A iniciativa está focada em sete atividades – organizar a produção de sementes, transferir tecnologia para os sistemas de sequeiro e irrigado, apoiar a governança na cadeia produtiva, comunicação e divulgação do trigo tropical, aperfeiçoar o zoneamento climático, fortalecer núcleos de pesquisa e desenvolver materiais com tolerância à brusone. A expectativa é que o projeto seja aprovado ainda este ano.
União da cadeia
O coordenador do Instituto para o Fortalecimento da Agropecuária (Ifag), Leonardo Machado, explica que a promoção da produção de trigo é uma demanda de toda sociedade brasileira, visto a essencialidade do cereal para segurança alimentar e atual dependência das importações. Ele afirma que a solução para este desafio está sendo estudada por integrantes de toda a cadeia da triticultura, tanto em âmbito federal (através da atuação da CNA e da Associação Brasileira de quanto estadual.
“Estamos fazendo um trabalho coordenado para envolver todos os elos da cadeia”, pontua o coordenador do Ifag. “Intuito é remar no mesmo barco para alcançar de forma mais eficaz um futuro promissor para a cultura do trigo no Estado de Goiás”, acrescenta o assessor técnico de agronegócios da Fieg, Douglas Parananhyba. Ele faz parte do Conselho Temático de Agronegócio da Fieg, onde foi criado um grupo de trabalho específico para delinear ações estratégicas para a Triticultura Goiana. O grupo reúne Sistema Faeg Senar, Ifag, Sindtrigo, Secretaria de Agricultura Pecuária e Abastecimento, Universidade Federal de Goiás (UFG), produtores, empresários e a Fieg. Neste momento, a equipe técnica está estudando os gargalos da produção {sazonalidade de produção, planejamento da safra, a dinâmica do preço, os projetos com novos cultivares em estudo na Embrapa e políticas públicas}. Em breve, o grupo planeja realizar um Dia de Campo no município de Cristalina, onde serão apresentados resultados já alcançados pelo Grupo.
Mais competitivo
De acordo com a Associação Brasileira da Indústria do Trigo (Abitrigo), o principal entrave para o crescimento do setor é a falta de políticas estratégicas para o desenvolvimento da cadeia produtiva. A Associação criou uma proposta de Política Nacional para a cultura. O documento está sendo analisado pelo setor produtivo e governo.
De acordo com os executivos do Ifag, entre as várias iniciativas apresentadas pela Associação, algumas prioridades são essenciais à sustentabilidade do setor produtivo e avanço da triticultura em Goiás:
ü Desburocratização do registro de insumos agrícolas;
ü Redefinir os critérios de regulamentação o registro das cultivares no Ministério da Agricultura, Pecuária e Abastecimento (Mapa);
ü Fomentar a regionalização e especialização da produção, aliando qualidade à produtividade, em larga escala.
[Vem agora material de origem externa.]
-- pv_equiv track=rewrite | github.com/quattie528/pylibq | xz/qldic.py | uniq4ldic
-- ===== SOURCE A (Python) =====
-- def uniq4ldic(ldic,key,wert_in_front=True):
-- 	res = []
-- 	if wert_in_front == True: ldic.reverse()
-- 	for dic in ldic:
-- 		if res == []:
-- 			res.append(dic)
-- 		else:
-- 			x = dic[key]
-- 			y = res[-1][key]
-- 			if x == y: res.pop()
-- 			res.append(dic)
-- 	if wert_in_front == True: res.reverse()
-- 	return res
-- ===== SOURCE B (Python) =====
-- def uniq4ldic(ldic, key, wert_in_front=True):
--     # Like A, mutates ldic in place (reverse) when wert_in_front == True.
--     if wert_in_front == True: ldic.reverse()
--     res = [a for a, b in zip(ldic, ldic[1:]) if a[key] != b[key]]
--     if ldic: res.append(ldic[-1])
--     if wert_in_front == True: res.reverse()
--     return res
-- ===== Notes on version B (the rewrite author's own statement) =====
-- stated objective: simpler
-- what changed: Replaces A's accumulator loop with pop/append (a stack keeping the last of each run) by a single zip-with-successor comprehension that keeps an element iff its key value differs from its successor's, plus the final element.
import Mathlib
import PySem

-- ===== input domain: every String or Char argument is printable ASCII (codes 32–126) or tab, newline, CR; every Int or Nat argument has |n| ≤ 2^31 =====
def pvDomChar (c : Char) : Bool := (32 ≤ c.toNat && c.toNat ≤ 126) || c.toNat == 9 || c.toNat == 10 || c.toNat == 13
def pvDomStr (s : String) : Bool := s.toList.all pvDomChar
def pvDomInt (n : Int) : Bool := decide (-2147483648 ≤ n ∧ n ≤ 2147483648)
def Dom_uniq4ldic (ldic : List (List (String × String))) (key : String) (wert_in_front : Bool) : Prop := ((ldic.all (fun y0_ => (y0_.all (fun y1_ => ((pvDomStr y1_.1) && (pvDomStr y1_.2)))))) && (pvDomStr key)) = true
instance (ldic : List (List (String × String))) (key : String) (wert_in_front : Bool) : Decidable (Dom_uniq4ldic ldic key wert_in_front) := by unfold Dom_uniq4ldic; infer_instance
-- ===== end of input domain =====

-- B replaces A's stack-with-pop loop by a zip-with-successor comprehension (objective: simpler).
-- Both Pythons reverse ldic IN PLACE when wert_in_front is True; the equivalence proved is about the return value.

-- ===== PORT A =====
-- A's loop body: dic[key] is first-match lookup; the .getD "" default is never reached under Pre_ (key present)
def pvStep (key : String) (res : List (List (String × String))) (dic : List (String × String)) : List (List (String × String)) :=
  if res = [] then res ++ [dic]
  else
    let x := (dic.lookup key).getD ""
    let y := ((PySem.List.pyGetD res (-1) []).lookup key).getD ""
    let res := if x = y then res.dropLast else res
    res ++ [dic]

def uniq4ldic (ldic : List (List (String × String))) (key : String) (wert_in_front : Bool) : List (List (String × String)) :=
  let l := if wert_in_front then ldic.reverse else ldic
  let res := l.foldl (pvStep key) []
  if wert_in_front then res.reverse else res

-- ===== PORT B =====
-- B's comprehension filter: keep a iff a[key] != b[key] for the successor b
def pvKeep (key : String) (ab : (List (String × String)) × (List (String × String))) : Option (List (String × String)) :=
  if (ab.1.lookup key).getD "" ≠ (ab.2.lookup key).getD "" then some ab.1 else none

def uniq4ldic_alt (ldic : List (List (String × String))) (key : String) (wert_in_front : Bool) : List (List (String × String)) :=
  let l := if wert_in_front then ldic.reverse else ldic
  let res := (l.zip (PySem.List.slice l (some 1) none)).filterMap (pvKeep key)
  let res := if l ≠ [] then res ++ [PySem.List.pyGetD l (-1) []] else res
  if wert_in_front then res.reverse else res

-- ===== PRECONDITION & SPEC =====
-- Pre_ excludes exactly the inputs where Python A raises KeyError: a list of length ≥ 2
-- in which some element lacks the key (with 0 or 1 elements neither program touches the key).
def Pre_uniq4ldic (ldic : List (List (String × String))) (key : String) (wert_in_front : Bool) : Prop :=
  ldic.length ≤ 1 ∨ ∀ dic ∈ ldic, (dic.lookup key).isSome = true
instance (ldic : List (List (String × String))) (key : String) (wert_in_front : Bool) : Decidable (Pre_uniq4ldic ldic key wert_in_front) := by unfold Pre_uniq4ldic; infer_instance

def pvWitness_uniq4ldic : (List (List (String × String))) × String × Bool :=
  ([[("k", "1")], [("k", "1")], [("k", "2")]], "k", true)

def Spec_uniq4ldic (ldic : List (List (String × String))) (key : String) (wert_in_front : Bool) (out : List (List (String × String))) : Prop := out = uniq4ldic_alt ldic key wert_in_front
instance (ldic : List (List (String × String))) (key : String) (wert_in_front : Bool) (out : List (List (String × String))) : Decidable (Spec_uniq4ldic ldic key wert_in_front out) := by unfold Spec_uniq4ldic; infer_instance

-- ===== CLAIM (what is proved, stated in full; the proofs are below) =====
def Claim_equal_uniq4ldic : Prop := ∀ (ldic : List (List (String × String))) (key : String) (wert_in_front : Bool), Dom_uniq4ldic ldic key wert_in_front → Pre_uniq4ldic ldic key wert_in_front → Spec_uniq4ldic ldic key wert_in_front (uniq4ldic ldic key wert_in_front)

-- ===== LEMMAS AND PROOFS =====

-- the key value A compares
def pvF (key : String) (dic : List (String × String)) : String := (dic.lookup key).getD ""

-- reference recursion: keep the last element of each run of equal consecutive key values
def pvG (key : String) : List (List (String × String)) → List (List (String × String))
  | [] => []
  | [a] => [a]
  | a :: b :: t => if pvF key a = pvF key b then pvG key (b :: t) else a :: pvG key (b :: t)

lemma pv_foldl_step (key : String) (l : List (List (String × String))) :
    ∀ (r : List (List (String × String))) (x : List (String × String)),
      List.foldl (pvStep key) (r ++ [x]) l = r ++ pvG key (x :: l) := by
  induction l with
  | nil => intro r x; simp [pvG]
  | cons a t ih =>
      intro r x
      have hne : r ++ [x] ≠ [] := by simp
      rw [List.foldl_cons]
      by_cases h : pvF key a = pvF key x
      · have hs : pvStep key (r ++ [x]) a = r ++ [a] := by
          simp [pvStep, hne, PySem.List.pyGetD_neg_one_append_singleton, pvF] at h ⊢
          simp [h]
        rw [hs, ih r a, pvG, if_pos h.symm]
      · have hs : pvStep key (r ++ [x]) a = (r ++ [x]) ++ [a] := by
          simp only [pvStep, hne, PySem.List.pyGetD_neg_one_append_singleton]
          have h' : ¬ ((a.lookup key).getD "" = (x.lookup key).getD "") := h
          simp [h']
        rw [hs, ih (r ++ [x]) a, pvG, if_neg (fun hh => h hh.symm)]
        simp

lemma pvA_core (key : String) (l : List (List (String × String))) :
    l.foldl (pvStep key) [] = pvG key l := by
  cases l with
  | nil => simp [pvG]
  | cons a t =>
      have := pv_foldl_step key t [] a
      simpa using this

lemma pvB_core (key : String) (l : List (List (String × String))) :
    (if l ≠ [] then
        (l.zip (PySem.List.slice l (some 1) none)).filterMap (pvKeep key) ++ [PySem.List.pyGetD l (-1) []]
      else (l.zip (PySem.List.slice l (some 1) none)).filterMap (pvKeep key)) = pvG key l := by
  induction l with
  | nil => simp [pvG]
  | cons a t ih =>
      cases t with
      | nil =>
          simp [pvG, PySem.List.slice_from_one, PySem.List.pyGetD_neg_one [a] [] (by simp)]
      | cons b t' =>
          have hgl : PySem.List.pyGetD (a :: b :: t') (-1) ([] : List (String × String))
              = PySem.List.pyGetD (b :: t') (-1) ([] : List (String × String)) := by
            rw [PySem.List.pyGetD_neg_one (a :: b :: t') [] (by simp),
                PySem.List.pyGetD_neg_one (b :: t') [] (by simp)]
            simp [List.getLast_cons]
          simp only [PySem.List.slice_from_one, List.tail_cons, List.zip_cons_cons,
            List.filterMap_cons] at ih ⊢
          by_cases h : pvF key a = pvF key b
          · have h' : pvKeep key (a, b) = none := by
              simp only [pvKeep]
              simp [pvF] at h
              simp [h]
            simp only [h']
            rw [pvG, if_pos h]
            simpa [hgl] using ih
          · have h' : pvKeep key (a, b) = some a := by
              simp only [pvKeep]
              simp [pvF] at h
              simp [h]
            simp only [h']
            rw [pvG, if_neg h]
            simp only [ne_eq, reduceCtorEq, not_false_eq_true, if_pos] at ih ⊢
            rw [hgl, List.cons_append, ih]

-- ===== VERDICT (by name: the statement is the Claim_ definition above) =====
theorem uniq4ldic_spec : Claim_equal_uniq4ldic := by
  intro ldic key wert _ _
  unfold Spec_uniq4ldic uniq4ldic uniq4ldic_alt
  cases wert <;> simp only [Bool.false_eq_true, if_true, if_false]
  · rw [pvA_core key ldic, ← pvB_core key ldic]
  · rw [pvA_core key ldic.reverse, ← pvB_core key ldic.reverse]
ü Promover meios de liquidez da produção
ü Rever os critérios de utilização da atual Política de Garantia de Preços Mínimos-PGPM.
ü Modernizar, ampliar e construir novas unidades armazenadoras [a falta de unidade armazenadores é um problema grave no setor]
ü Estimular a demanda do uso da navegação de cabotagem para transporte de trigo.